Copy out the entries that follow, exactly as written.

══ DATA FOR THE TASK

-- pv_equiv track=rewrite | github.com/mightyoung/open-young-director | lib/crewai/src/crewai/content/video/seedance_adapter.py | generate_multi_modal_references
-- ===== SOURCE A (Python) =====
-- from typing import TYPE_CHECKING, Any, Dict, List, Optional
--
-- def generate_multi_modal_references(
--
--     character_refs: List[tuple] = None,
--     scene_refs: List[tuple] = None,
--     prop_refs: List[tuple] = None,
--     video_refs: List[tuple] = None,
--     audio_refs: List[tuple] = None,
-- ) -> str:
--     """生成多模态参考列表
--
--     Args:
--         character_refs: [(asset_id, description), ...]
--         scene_refs: [(asset_id, description), ...]
--         prop_refs: [(asset_id, description), ...]
--         video_refs: [(asset_id, description), ...]  # 镜头运动参考
--         audio_refs: [(asset_id, description), ...]  # 音频参考
--
--     Returns:
--         格式化的多模态参考字符串
--     """
--     refs = []
--
--     if character_refs:
--         for asset_id, desc in character_refs:
--             refs.append(f"@图片{asset_id}[C{asset_id}] {desc}")
--
--     if scene_refs:
--         for asset_id, desc in scene_refs:
--             refs.append(f"@图片{asset_id}[S{asset_id}] {desc}")
--
--     if prop_refs:
--         for asset_id, desc in prop_refs:
--             refs.append(f"@图片{asset_id}[P{asset_id}] {desc}")
--
--     if video_refs:
--         for asset_id, desc in video_refs:
--             refs.append(f"@视频{asset_id}[VID{asset_id}] {desc}")
--
--     if audio_refs:
--         for asset_id, desc in audio_refs:
--             refs.append(f"@音频{asset_id}[AUD{asset_id}] {desc}")
--
--     return "\n".join(refs) if refs else ""
-- ===== SOURCE B (Python) =====
-- def generate_multi_modal_references(
--     character_refs=None,
--     scene_refs=None,
--     prop_refs=None,
--     video_refs=None,
--     audio_refs=None,
-- ):
--     # Build the joined string directly, back to front, with a merging
--     # accumulator: no intermediate list of lines and no final join/guard.
--     def merge(x, y):
--         if not x:
--             return y
--         if not y:
--             return x
--         return x + "\n" + y
--
--     def section(pairs, media, tag):
--         out = ""
--         for asset_id, desc in reversed(pairs or ()):
--             out = merge(f"@{media}{asset_id}[{tag}{asset_id}] {desc}", out)
--         return out
--
--     return merge(section(character_refs, "图片", "C"),
--            merge(section(scene_refs, "图片", "S"),
--            merge(section(prop_refs, "图片", "P"),
--            merge(section(video_refs, "视频", "VID"),
--                  section(audio_refs, "音频", "AUD")))))
-- ===== Notes on version B (the rewrite author's own statement) =====
-- stated objective: alternative
-- what changed: Instead of appending formatted lines to a list in five guarded loops and joining at the end, B builds the output string directly back-to-front with a smart 'merge' accumulator (empty-aware string concatenation), one section at a time, so no intermediate list, no join and no final emptiness conditional exist.
import Mathlib
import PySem

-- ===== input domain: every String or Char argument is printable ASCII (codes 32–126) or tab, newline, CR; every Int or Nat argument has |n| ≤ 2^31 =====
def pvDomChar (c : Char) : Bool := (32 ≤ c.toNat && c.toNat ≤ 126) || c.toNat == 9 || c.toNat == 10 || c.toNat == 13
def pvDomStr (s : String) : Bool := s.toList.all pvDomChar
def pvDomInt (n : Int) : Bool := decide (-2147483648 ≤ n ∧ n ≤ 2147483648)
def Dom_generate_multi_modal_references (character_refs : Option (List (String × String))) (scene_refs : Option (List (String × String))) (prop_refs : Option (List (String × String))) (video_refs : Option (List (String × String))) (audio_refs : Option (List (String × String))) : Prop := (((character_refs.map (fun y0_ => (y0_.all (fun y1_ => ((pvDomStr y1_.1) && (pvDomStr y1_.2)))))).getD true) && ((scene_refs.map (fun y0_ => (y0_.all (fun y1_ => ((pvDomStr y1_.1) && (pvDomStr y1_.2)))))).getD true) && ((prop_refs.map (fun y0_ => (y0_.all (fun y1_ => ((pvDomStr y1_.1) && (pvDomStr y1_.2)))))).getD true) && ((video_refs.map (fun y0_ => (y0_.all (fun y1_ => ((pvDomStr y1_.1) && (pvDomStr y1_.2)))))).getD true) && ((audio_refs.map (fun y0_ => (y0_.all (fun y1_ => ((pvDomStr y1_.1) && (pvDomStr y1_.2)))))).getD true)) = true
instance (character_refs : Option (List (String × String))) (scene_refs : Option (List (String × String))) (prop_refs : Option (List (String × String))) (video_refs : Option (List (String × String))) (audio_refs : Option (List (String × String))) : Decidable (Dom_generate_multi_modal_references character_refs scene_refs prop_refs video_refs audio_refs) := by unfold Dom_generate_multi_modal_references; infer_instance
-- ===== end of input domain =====

-- B builds the joined output string directly back-to-front with an empty-aware
-- 'merge' accumulator instead of A's list-of-lines plus final join (alternative; same-order output).

-- Python truthiness of an Optional[list]: None and [] are falsy
def pyTruthyRefs (o : Option (List (String × String))) : Bool :=
  match o with
  | none => false
  | some l => !l.isEmpty

-- ===== PORT A =====
def generate_multi_modal_references (character_refs : Option (List (String × String))) (scene_refs : Option (List (String × String))) (prop_refs : Option (List (String × String))) (video_refs : Option (List (String × String))) (audio_refs : Option (List (String × String))) : String :=
  let refs : List String := []
  let refs := if pyTruthyRefs character_refs then
      (character_refs.getD []).foldl (fun r x => r ++ ["@图片" ++ x.1 ++ "[C" ++ x.1 ++ "] " ++ x.2]) refs
    else refs
  let refs := if pyTruthyRefs scene_refs then
      (scene_refs.getD []).foldl (fun r x => r ++ ["@图片" ++ x.1 ++ "[S" ++ x.1 ++ "] " ++ x.2]) refs
    else refs
  let refs := if pyTruthyRefs prop_refs then
      (prop_refs.getD []).foldl (fun r x => r ++ ["@图片" ++ x.1 ++ "[P" ++ x.1 ++ "] " ++ x.2]) refs
    else refs
  let refs := if pyTruthyRefs video_refs then
      (video_refs.getD []).foldl (fun r x => r ++ ["@视频" ++ x.1 ++ "[VID" ++ x.1 ++ "] " ++ x.2]) refs
    else refs
  let refs := if pyTruthyRefs audio_refs then
      (audio_refs.getD []).foldl (fun r x => r ++ ["@音频" ++ x.1 ++ "[AUD" ++ x.1 ++ "] " ++ x.2]) refs
    else refs
  if refs.isEmpty then "" else PySem.Str.join "\n" refs

-- ===== PORT B =====
-- Source B's merge: empty-aware concatenation with "\n" ('not x' on a str is x == "")
def pvMerge (x y : String) : String :=
  if x = "" then y else if y = "" then x else x ++ "\n" ++ y

-- Source B's section: loop over reversed(pairs or ()) folding merge into a string accumulator
def pvSection (pairs : Option (List (String × String))) (media tag : String) : String :=
  ((pairs.getD []).reverse).foldl
    (fun out x => pvMerge ("@" ++ media ++ x.1 ++ "[" ++ tag ++ x.1 ++ "] " ++ x.2) out) ""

════

> **WRITTEN SOLUTION**:
-- pv_equiv track=rewrite | github.com/mightyoung/open-young-director | lib/crewai/src/crewai/content/video/seedance_adapter.py | generate_multi_modal_references
-- ===== SOURCE A (Python) =====
-- from typing import TYPE_CHECKING, Any, Dict, List, Optional
--
-- def generate_multi_modal_references(
--
--     character_refs: List[tuple] = None,
--     scene_refs: List[tuple] = None,
--     prop_refs: List[tuple] = None,
--     video_refs: List[tuple] = None,
--     audio_refs: List[tuple] = None,
-- ) -> str:
--     """生成多模态参考列表
--
--     Args:
--         character_refs: [(asset_id, description), ...]
--         scene_refs: [(asset_id, description), ...]
--         prop_refs: [(asset_id, description), ...]
--         video_refs: [(asset_id, description), ...]  # 镜头运动参考
--         audio_refs: [(asset_id, description), ...]  # 音频参考
--
--     Returns:
--         格式化的多模态参考字符串
--     """
--     refs = []
--
--     if character_refs:
--         for asset_id, desc in character_refs:
--             refs.append(f"@图片{asset_id}[C{asset_id}] {desc}")
--
--     if scene_refs:
--         for asset_id, desc in scene_refs:
--             refs.append(f"@图片{asset_id}[S{asset_id}] {desc}")
--
--     if prop_refs:
--         for asset_id, desc in prop_refs:
--             refs.append(f"@图片{asset_id}[P{asset_id}] {desc}")
--
--     if video_refs:
--         for asset_id, desc in video_refs:
--             refs.append(f"@视频{asset_id}[VID{asset_id}] {desc}")
--
--     if audio_refs:
--         for asset_id, desc in audio_refs:
--             refs.append(f"@音频{asset_id}[AUD{asset_id}] {desc}")
--
--     return "\n".join(refs) if refs else ""
-- ===== SOURCE B (Python) =====
-- def generate_multi_modal_references(
--     character_refs=None,
--     scene_refs=None,
--     prop_refs=None,
--     video_refs=None,
--     audio_refs=None,
-- ):
--     # Build the joined string directly, back to front, with a merging
--     # accumulator: no intermediate list of lines and no final join/guard.
--     def merge(x, y):
--         if not x:
--             return y
--         if not y:
--             return x
--         return x + "\n" + y
--
--     def section(pairs, media, tag):
--         out = ""
--         for asset_id, desc in reversed(pairs or ()):
--             out = merge(f"@{media}{asset_id}[{tag}{asset_id}] {desc}", out)
--         return out
--
--     return merge(section(character_refs, "图片", "C"),
--            merge(section(scene_refs, "图片", "S"),
--            merge(section(prop_refs, "图片", "P"),
--            merge(section(video_refs, "视频", "VID"),
--                  section(audio_refs, "音频", "AUD")))))
-- ===== Notes on version B (the rewrite author's own statement) =====
-- stated objective: alternative
-- what changed: Instead of appending formatted lines to a list in five guarded loops and joining at the end, B builds the output string directly back-to-front with a smart 'merge' accumulator (empty-aware string concatenation), one section at a time, so no intermediate list, no join and no final emptiness conditional exist.
import Mathlib
import PySem

-- ===== input domain: every String or Char argument is printable ASCII (codes 32–126) or tab, newline, CR; every Int or Nat argument has |n| ≤ 2^31 =====
def pvDomChar (c : Char) : Bool := (32 ≤ c.toNat && c.toNat ≤ 126) || c.toNat == 9 || c.toNat == 10 || c.toNat == 13
def pvDomStr (s : String) : Bool := s.toList.all pvDomChar
def pvDomInt (n : Int) : Bool := decide (-2147483648 ≤ n ∧ n ≤ 2147483648)
def Dom_generate_multi_modal_references (character_refs : Option (List (String × String))) (scene_refs : Option (List (String × String))) (prop_refs : Option (List (String × String))) (video_refs : Option (List (String × String))) (audio_refs : Option (List (String × String))) : Prop := (((character_refs.map (fun y0_ => (y0_.all (fun y1_ => ((pvDomStr y1_.1) && (pvDomStr y1_.2)))))).getD true) && ((scene_refs.map (fun y0_ => (y0_.all (fun y1_ => ((pvDomStr y1_.1) && (pvDomStr y1_.2)))))).getD true) && ((prop_refs.map (fun y0_ => (y0_.all (fun y1_ => ((pvDomStr y1_.1) && (pvDomStr y1_.2)))))).getD true) && ((video_refs.map (fun y0_ => (y0_.all (fun y1_ => ((pvDomStr y1_.1) && (pvDomStr y1_.2)))))).getD true) && ((audio_refs.map (fun y0_ => (y0_.all (fun y1_ => ((pvDomStr y1_.1) && (pvDomStr y1_.2)))))).getD true)) = true
instance (character_refs : Option (List (String × String))) (scene_refs : Option (List (String × String))) (prop_refs : Option (List (String × String))) (video_refs : Option (List (String × String))) (audio_refs : Option (List (String × String))) : Decidable (Dom_generate_multi_modal_references character_refs scene_refs prop_refs video_refs audio_refs) := by unfold Dom_generate_multi_modal_references; infer_instance
-- ===== end of input domain =====

-- B builds the joined output string directly back-to-front with an empty-aware
-- 'merge' accumulator instead of A's list-of-lines plus final join (alternative; same-order output).

-- Python truthiness of an Optional[list]: None and [] are falsy
def pyTruthyRefs (o : Option (List (String × String))) : Bool :=
  match o with
  | none => false
  | some l => !l.isEmpty

-- ===== PORT A =====
def generate_multi_modal_references (character_refs : Option (List (String × String))) (scene_refs : Option (List (String × String))) (prop_refs : Option (List (String × String))) (video_refs : Option (List (String × String))) (audio_refs : Option (List (String × String))) : String :=
  let refs : List String := []
  let refs := if pyTruthyRefs character_refs then
      (character_refs.getD []).foldl (fun r x => r ++ ["@图片" ++ x.1 ++ "[C" ++ x.1 ++ "] " ++ x.2]) refs
    else refs
  let refs := if pyTruthyRefs scene_refs then
      (scene_refs.getD []).foldl (fun r x => r ++ ["@图片" ++ x.1 ++ "[S" ++ x.1 ++ "] " ++ x.2]) refs
    else refs
  let refs := if pyTruthyRefs prop_refs then
      (prop_refs.getD []).foldl (fun r x => r ++ ["@图片" ++ x.1 ++ "[P" ++ x.1 ++ "] " ++ x.2]) refs
    else refs
  let refs := if pyTruthyRefs video_refs then
      (video_refs.getD []).foldl (fun r x => r ++ ["@视频" ++ x.1 ++ "[VID" ++ x.1 ++ "] " ++ x.2]) refs
    else refs
  let refs := if pyTruthyRefs audio_refs then
      (audio_refs.getD []).foldl (fun r x => r ++ ["@音频" ++ x.1 ++ "[AUD" ++ x.1 ++ "] " ++ x.2]) refs
    else refs
  if refs.isEmpty then "" else PySem.Str.join "\n" refs

-- ===== PORT B =====
-- Source B's merge: empty-aware concatenation with "\n" ('not x' on a str is x == "")
def pvMerge (x y : String) : String :=
  if x = "" then y else if y = "" then x else x ++ "\n" ++ y

-- Source B's section: loop over reversed(pairs or ()) folding merge into a string accumulator
def pvSection (pairs : Option (List (String × String))) (media tag : String) : String :=
  ((pairs.getD []).reverse).foldl
    (fun out x => pvMerge ("@" ++ media ++ x.1 ++ "[" ++ tag ++ x.1 ++ "] " ++ x.2) out) ""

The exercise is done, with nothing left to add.